In [None]:
# Import libraries

import numpy as np
import pandas as pd
import matplotlib.pyplot as plt
import seaborn as sns

from sklearn.cluster import KMeans
import sklearn.cluster as cluster

In [None]:
df = pd.read_csv('Mall_Customers.csv')

In [None]:
df.head()

# Data mapping


In [None]:
df_segment = df.copy()

In [None]:
df_segment['Gender'] = df_segment['Gender'].map({'Male':0, 'Female':1})
df_segment

In [None]:
df.isnull().sum()

In [None]:
df.describe()

In [None]:
# To find out depencies between variables

df_segment.corr()

# Visualization

In [None]:
sns.countplot(df['Gender'])
plt.title('Distribution of Gender', fontsize=15)

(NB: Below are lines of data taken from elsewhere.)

-- pv_equiv track=rewrite | github.com/NielsAdr/Stage_deepflowering | Data_visualisation/sorting_exportation.py | generate_tab_index
-- ===== SOURCE A (Python) =====
-- def generate_tab_index(i, j):
--     tab_index = []
--     start = 0
--     for row in range(i):
--         end = start + j
--         tab_index.append(list(range(start, end)))
--         start = end
--     return tab_index
-- ===== SOURCE B (Python) =====
-- def generate_tab_index(i, j):
--     flat = list(range(max(i, 0) * max(j, 0)))
--     return [flat[r * j:(r + 1) * j] for r in range(i)]
-- ===== Notes on version B (the rewrite author's own statement) =====
-- stated objective: alternative
-- what changed: B materializes the whole index sequence once as flat = list(range(max(i,0)*max(j,0))) and slices it into rows of length j, instead of A's per-row range construction driven by a carried start accumulator.
import Mathlib
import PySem

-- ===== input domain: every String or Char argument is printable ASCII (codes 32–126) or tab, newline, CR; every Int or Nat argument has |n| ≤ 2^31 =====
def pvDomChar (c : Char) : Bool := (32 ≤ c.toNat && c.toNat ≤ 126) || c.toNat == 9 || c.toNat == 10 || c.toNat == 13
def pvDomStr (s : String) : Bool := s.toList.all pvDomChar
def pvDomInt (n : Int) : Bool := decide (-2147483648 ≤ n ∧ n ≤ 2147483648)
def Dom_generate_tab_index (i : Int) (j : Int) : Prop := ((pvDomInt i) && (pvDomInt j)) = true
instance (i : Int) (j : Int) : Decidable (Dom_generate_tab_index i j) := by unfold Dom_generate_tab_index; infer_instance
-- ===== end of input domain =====

-- B builds the flat sequence list(range(i*j)) once and slices it into rows, instead of A's
-- per-row range construction carried by a `start` accumulator (objective: alternative decomposition).

-- ===== PORT A =====
-- A: tab_index = []; start = 0; for row in range(i): end = start+j; append(list(range(start,end))); start = end
def generate_tab_index (i : Int) (j : Int) : List (List Int) :=
  let st := (PySem.List.pyRange 0 i 1).foldl
    (fun (st : List (List Int) × Int) (_row : Int) =>
      let start := st.2
      let «end» := start + j
      (st.1 ++ [PySem.List.pyRange start «end» 1], «end»))
    ([], 0)
  st.1

-- ===== PORT B =====
-- B: flat = list(range(max(i,0)*max(j,0))); [flat[r*j:(r+1)*j] for r in range(i)]
def generate_tab_index_alt (i : Int) (j : Int) : List (List Int) :=
  let flat := PySem.List.pyRange 0 (max i 0 * max j 0) 1
  (PySem.List.pyRange 0 i 1).map
    (fun r => PySem.List.slice flat (some (r * j)) (some ((r + 1) * j)))

-- ===== PRECONDITION & SPEC =====
def Spec_generate_tab_index (i : Int) (j : Int) (out : List (List Int)) : Prop := out = generate_tab_index_alt i j
instance (i : Int) (j : Int) (out : List (List Int)) : Decidable (Spec_generate_tab_index i j out) := by unfold Spec_generate_tab_index; infer_instance

-- ===== CLAIM (what is proved, stated in full; the proofs are below) =====
def Claim_equal_generate_tab_index : Prop := ∀ (i : Int) (j : Int), Dom_generate_tab_index i j → Spec_generate_tab_index i j (generate_tab_index i j)

-- ===== LEMMAS AND PROOFS =====

-- A's fold over range(n) produces the rows [r*j, r*j+j) and final start n*j.
lemma foldA (j : Int) (n : Nat) :
    (PySem.List.pyRange 0 (n : Int) 1).foldl
      (fun (st : List (List Int) × Int) (_row : Int) =>
        (st.1 ++ [PySem.List.pyRange st.2 (st.2 + j) 1], st.2 + j))
      ([], 0)
    = ((PySem.List.pyRange 0 (n : Int) 1).map
        (fun r => PySem.List.pyRange (r * j) (r * j + j) 1), (n : Int) * j) := by
  induction n with
  | zero => simp [PySem.List.pyRange_one_eq_nil]
  | succ m ih =>
      have hsplit : PySem.List.pyRange 0 ((m + 1 : Nat) : Int) 1
          = PySem.List.pyRange 0 (m : Int) 1 ++ [(m : Int)] := by
        push_cast
        exact PySem.List.pyRange_one_succ_right (Int.natCast_nonneg m)
      rw [hsplit, List.foldl_append, ih, List.map_append]
      simp [add_mul]

-- the per-row slice of the flat range equals the per-row range
lemma row_eq (i j r : Int) (hr0 : 0 ≤ r) (hri : r < i) :
    PySem.List.slice (PySem.List.pyRange 0 (max i 0 * max j 0) 1) (some (r * j)) (some ((r + 1) * j))
      = PySem.List.pyRange (r * j) (r * j + j) 1 := by
  rcases (by omega : j ≤ 0 ∨ 0 < j) with hj | hj
  · have h1 : max i 0 * max j 0 ≤ 0 := by
      have : max j 0 = 0 := by omega
      rw [this, mul_zero]
    rw [PySem.List.pyRange_one_eq_nil h1, PySem.List.pyRange_one_eq_nil (by omega)]
    simp [PySem.List.slice]
  · -- j > 0 : split flat at r*j and (r+1)*j
    have h0 : 0 ≤ r * j := mul_nonneg hr0 (le_of_lt hj)
    have h1 : r * j ≤ (r + 1) * j := mul_le_mul_of_nonneg_right (by omega) hj.le
    have h2 : (r + 1) * j ≤ i * j := mul_le_mul_of_nonneg_right (by omega) hj.le
    have hmax : max i 0 * max j 0 = i * j := by
      have h3 : max i 0 = i := by omega
      have h4 : max j 0 = j := by omega
      rw [h3, h4]
    rw [hmax]
    have hsplit : PySem.List.pyRange 0 (i * j) 1
        = PySem.List.pyRange 0 (r * j) 1 ++
          (PySem.List.pyRange (r * j) ((r + 1) * j) 1 ++ PySem.List.pyRange ((r + 1) * j) (i * j) 1) := by
      rw [← PySem.List.pyRange_one_append (r * j) ((r + 1) * j) (i * j) h1 h2,
          ← PySem.List.pyRange_one_append 0 (r * j) (i * j) h0 (le_trans h1 h2)]
    rw [hsplit, PySem.List.slice_toNat _ h0 (le_trans h0 h1)]
    have hlen1 : (PySem.List.pyRange 0 (r * j) 1).length = (r * j).toNat := by
      rw [PySem.List.length_pyRange_one]; omega
    rw [List.drop_left' hlen1]
    have hlen2 : (PySem.List.pyRange (r * j) ((r + 1) * j) 1).length
        = ((r + 1) * j).toNat - (r * j).toNat := by
      rw [PySem.List.length_pyRange_one]; omega
    rw [List.take_left' hlen2]
    congr 1
    ring

theorem generate_tab_index_spec : Claim_equal_generate_tab_index := by
  intro i j _
  show generate_tab_index i j = generate_tab_index_alt i j
  unfold generate_tab_index generate_tab_index_alt
  rcases (by omega : i ≤ 0 ∨ 0 < i) with hi | hi
  · simp [PySem.List.pyRange_one_eq_nil hi]
  · have hcast : i = ((i.toNat : Nat) : Int) := by omega
    rw [hcast, foldA j i.toNat]
    exact List.map_congr_left (fun r hr => by
      have := (PySem.List.mem_pyRange_one).1 hr
      exact (row_eq _ j r this.1 (by omega)).symm)
theorem add_specificity_py_changed : Claim_changed_add_specificity_py := by
  unfold Claim_changed_add_specificity_py
  refine ⟨by decide, by decide, ?_, ?_, by decide⟩
  · apply String.toList_inj.mp
    unfold add_specificity_py pvDiffWitness_add_specificity_py pvDiffWitnessOut_add_specificity_py
    simp only [List.foldl, PySem.Str.toList_replace]
    decide
  · apply String.toList_inj.mp
    unfold add_specificity_py_alt pvDiffWitness_add_specificity_py pvDiffWitnessOut_add_specificity_py
    simp only [String.toList_ofList]
    rw [show ("properimple".toList) = "proper".toList ++ "imple".toList from rfl, pvScan_case4]
    rw [show ("imple".toList) = 'i' :: "mple".toList from rfl,
        pvScan_default _ _ (by decide) (by decide) (by decide) (by decide) (by decide),
        show ("mple".toList) = 'm' :: "ple".toList from rfl,
        pvScan_default _ _ (by decide) (by decide) (by decide) (by decide) (by decide),
        show ("ple".toList) = 'p' :: "le".toList from rfl,
        pvScan_default _ _ (by decide) (by decide) (by decide) (by decide) (by decide),
        show ("le".toList) = 'l' :: "e".toList from rfl,
        pvScan_default _ _ (by decide) (by decide) (by decide) (by decide) (by decide),
        show ("e".toList) = 'e' :: ([] : List Char) from rfl,
        pvScan_default _ _ (by decide) (by decide) (by decide) (by decide) (by decide),
        show pvAltScan [] = [] from by rw [pvAltScan]]
    decide
-- pv_equiv track=rewrite | github.com/EugeneShershen/aqa_hillel_1308 | lesson_18/src/generators.py | even_numbers_generator
-- ===== SOURCE A (Python) =====
-- def even_numbers_generator(finite_num):
--     """ Returns every even number up to the finite number.
--     :param finite_num: a finite number
--     """
--     if isinstance(finite_num, int) is not True:
--         raise TypeError("The finite number must be integer")
--
--     if finite_num <= 0:
--         raise ValueError("The finite number must be greater than 0")
--
--     current_num = 0
--     while current_num < finite_num:
--         if current_num % 2 == 0:
--             yield current_num
--
--         current_num += 1
-- ===== SOURCE B (Python) =====
-- def even_numbers_generator(finite_num):
--     """ Returns every even number up to the finite number.
--     :param finite_num: a finite number
--     """
--     if isinstance(finite_num, int) is not True:
--         raise TypeError("The finite number must be integer")
--
--     if finite_num <= 0:
--         raise ValueError("The finite number must be greater than 0")
--
--     yield from range(0, finite_num, 2)
-- ===== Notes on version B (the rewrite author's own statement) =====
-- stated objective: idiomatic
-- what changed: Replaces the counter loop that scans every integer and tests parity with a single step-2 range that enumerates only the even numbers; guards are unchanged.
import Mathlib
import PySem

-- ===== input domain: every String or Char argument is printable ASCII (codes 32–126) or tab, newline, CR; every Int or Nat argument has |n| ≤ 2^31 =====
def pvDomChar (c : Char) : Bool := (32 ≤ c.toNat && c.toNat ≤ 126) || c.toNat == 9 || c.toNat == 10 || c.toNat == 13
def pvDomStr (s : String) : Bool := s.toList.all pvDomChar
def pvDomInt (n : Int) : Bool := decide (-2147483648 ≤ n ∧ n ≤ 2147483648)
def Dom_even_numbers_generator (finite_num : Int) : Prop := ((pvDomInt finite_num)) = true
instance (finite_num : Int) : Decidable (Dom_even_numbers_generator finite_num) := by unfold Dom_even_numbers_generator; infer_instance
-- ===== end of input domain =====

-- B replaces A's counter loop with parity test by a single step-2 range (more idiomatic); guards unchanged.

-- ===== PORT A =====
-- the while loop: current_num counts up by 1, yielding each even value
def evenLoopA (finite_num current_num : Int) : List Int :=
  if _h : current_num < finite_num then
    (if PySem.Int.mod current_num 2 = 0 then [current_num] else [])
      ++ evenLoopA finite_num (current_num + 1)
  else []
termination_by (finite_num - current_num).toNat
decreasing_by omega

def even_numbers_generator (finite_num : Int) : List Int :=
  -- the two guards raise (TypeError is unreachable for an Int argument; ValueError iff finite_num ≤ 0): excluded by Pre_
  evenLoopA finite_num 0

-- ===== PORT B =====
def even_numbers_generator_alt (finite_num : Int) : List Int :=
  -- yield from range(0, finite_num, 2); same guards, excluded by Pre_
  PySem.List.pyRange 0 finite_num 2

-- ===== PRECONDITION & SPEC =====
-- Pre_ excludes exactly the inputs on which A raises ValueError (finite_num ≤ 0); B raises there too.
def Pre_even_numbers_generator (finite_num : Int) : Prop := 0 < finite_num
instance (finite_num : Int) : Decidable (Pre_even_numbers_generator finite_num) := by unfold Pre_even_numbers_generator; infer_instance
def pvWitness_even_numbers_generator : Int := 7

def Spec_even_numbers_generator (finite_num : Int) (out : List Int) : Prop := out = even_numbers_generator_alt finite_num
instance (finite_num : Int) (out : List Int) : Decidable (Spec_even_numbers_generator finite_num out) := by unfold Spec_even_numbers_generator; infer_instance

-- ===== CLAIM =====
def Claim_equal_even_numbers_generator : Prop := ∀ (finite_num : Int), Dom_even_numbers_generator finite_num → Pre_even_numbers_generator finite_num → Spec_even_numbers_generator finite_num (even_numbers_generator finite_num)

-- ===== LEMMAS AND PROOFS =====
theorem pyRange_two_nil (c n : Int) (h : n ≤ c) : PySem.List.pyRange c n 2 = [] := by
  rw [PySem.List.pyRange_of_pos _ _ (by norm_num)]
  rw [if_neg (by omega)]
  simp

theorem pyRange_two_cons (c n : Int) (h : c < n) :
    PySem.List.pyRange c n 2 = c :: PySem.List.pyRange (c + 2) n 2 := by
  rw [PySem.List.pyRange_of_pos _ _ (by norm_num), PySem.List.pyRange_of_pos _ _ (by norm_num)]
  have h2 : ((n - c + 2 - 1) / 2).toNat
      = (if c + 2 < n then ((n - (c + 2) + 2 - 1) / 2).toNat else 0) + 1 := by
    split_ifs <;> omega
  rw [if_pos h, h2, List.range_succ_eq_map]
  simp [List.map_map, Function.comp_def]
  intro a _
  ring

theorem mod_pysem (c : Int) : PySem.Int.mod c 2 = c % 2 := by
  simp [PySem.Int.mod, Int.fmod_eq_emod]

theorem evenLoopA_eq (n : Int) : ∀ (k : Nat) (c : Int), (n - c).toNat ≤ k →
    evenLoopA n c = if c % 2 = 0 then PySem.List.pyRange c n 2
                    else PySem.List.pyRange (c + 1) n 2 := by
  intro k
  induction k with
  | zero =>
      intro c hc
      have hnc : ¬ c < n := by omega
      rw [evenLoopA, dif_neg hnc]
      split_ifs
      · rw [pyRange_two_nil _ _ (by omega)]
      · rw [pyRange_two_nil _ _ (by omega)]
  | succ k ih =>
      intro c hc
      by_cases hlt : c < n
      · rw [evenLoopA, dif_pos hlt, ih (c + 1) (by omega), mod_pysem]
        have hpar : c % 2 = 0 ∨ c % 2 = 1 := by omega
        rcases hpar with h0 | h1
        · rw [if_pos h0, if_pos h0,
             if_neg (show ¬ (c + 1) % 2 = 0 by omega),
             pyRange_two_cons _ _ hlt,
             show c + 1 + 1 = c + 2 by ring]
          simp
        · rw [if_neg (show ¬ c % 2 = 0 by omega),
             if_neg (show ¬ c % 2 = 0 by omega),
             if_pos (show (c + 1) % 2 = 0 by omega)]
          simp
      · rw [evenLoopA, dif_neg hlt]
        split_ifs
        · rw [pyRange_two_nil _ _ (by omega)]
        · rw [pyRange_two_nil _ _ (by omega)]

-- ===== VERDICT =====
theorem even_numbers_generator_spec : Claim_equal_even_numbers_generator := by
  intro n _ _
  unfold Spec_even_numbers_generator even_numbers_generator even_numbers_generator_alt
  rw [evenLoopA_eq n (n - 0).toNat 0 (by omega)]
  norm_num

In this data, the number of female customers are more than the male customers.

In [None]:
plt.figure(figsize=(10,6))
sns.distplot(df_segment['Age'])
plt.title('Distribution of Age ', fontsize=20)
plt.xlabel('Range of Customer Age')
plt.ylabel('Frequency')
plt.show()

We observed that, the range of mall customer's age is between 18 yrs and 70 yrs. The average age of target customers is about 30 years.

In [None]:
plt.figure(figsize=(10,6))
sns.distplot(df_segment['Annual Income (k$)'])
plt.title('Distribution of Annual income ', fontsize=20)
plt.xlabel('Income of customers')
plt.ylabel('Frequency')
plt.show()

In [None]:
plt.figure(figsize=(10,6))
sns.distplot(df_segment['Spending Score (1-100)'])
plt.title('Distribution of Spending of income ', fontsize=20)
plt.xlabel('Range of Income spend')
plt.ylabel('Frequency')
plt.show()

In [None]:
sns.pairplot(df.drop('CustomerID', axis=1), hue='Gender')
plt.show()

The below scatter plot visualizes, how gender values are distributed with respect to income and its spending. 

In [None]:
plt.figure(figsize=(15,8))
sns.scatterplot(df_segment['Annual Income (k$)'], df_segment['Spending Score (1-100)'], hue=df['Gender'],
                palette= ['red','green'] ,alpha=0.6)
plt.title('Distribution of Gender based on Annual Income and Spending Score', fontsize = 15)
plt.xlabel('Annual Income', fontsize = 12)
plt.ylabel('Spending Score', fontsize = 12)
plt.show()

The below scatter plot visualizes, distribution of range of ages of mall customers with respect to income and its spending.

In [None]:
plt.figure(figsize=(15,8))
sns.scatterplot(df_segment['Annual Income (k$)'], df_segment['Spending Score (1-100)'], hue=df_segment['Age'], )
plt.title('Distribution of Age based on Annual Income and Spending Score', fontsize = 15)
plt.xlabel('Annual Income', fontsize = 12)
plt.ylabel('Spending Score', fontsize = 12)
plt.show()

# Analysing annual income and spending score

In [None]:
#Scatterplot between income and spending score

plt.figure(figsize=(15,8))
sns.scatterplot(x = 'Annual Income (k$)',y = 'Spending Score (1-100)',  data = df_segment)
plt.xlabel('Annual Income (k$)')
plt.ylabel('Spending Score (1-100)') 
plt.title('Spending Score (1-100) vs Annual Income (k$)', fontsize=18)
plt.show()

In [None]:
Income_Spend = df_segment[['Annual Income (k$)' , 'Spending Score (1-100)']].iloc[: , :].values

In [None]:
# Calculate value of WCSS, to find no of clusters(k)

wcss = []
for i in range(1, 11):
    km = KMeans(n_clusters = i, init = 'k-means++', max_iter = 300, n_init = 10, random_state = 0)
    km.fit(Income_Spend)
    wcss.append(km.inertia_)

In [None]:
# Plot elbow curve to determine optimal value of k

plt.figure(figsize=(15,8))
plt.plot(range(1, 11), wcss)
plt.title('The Elbow curve', fontsize=15)
plt.xlabel('No. of Clusters')
plt.ylabel('wcss')
plt.show()   

We know that, value of k is 5. As the curve stops decreasing drastically after the value 5. Hence, we have to create total 5 clusters of columns Annual income and Spending score.

In [None]:
km = KMeans(n_clusters = 5, init = 'k-means++', max_iter = 300, n_init = 10, random_state = 0)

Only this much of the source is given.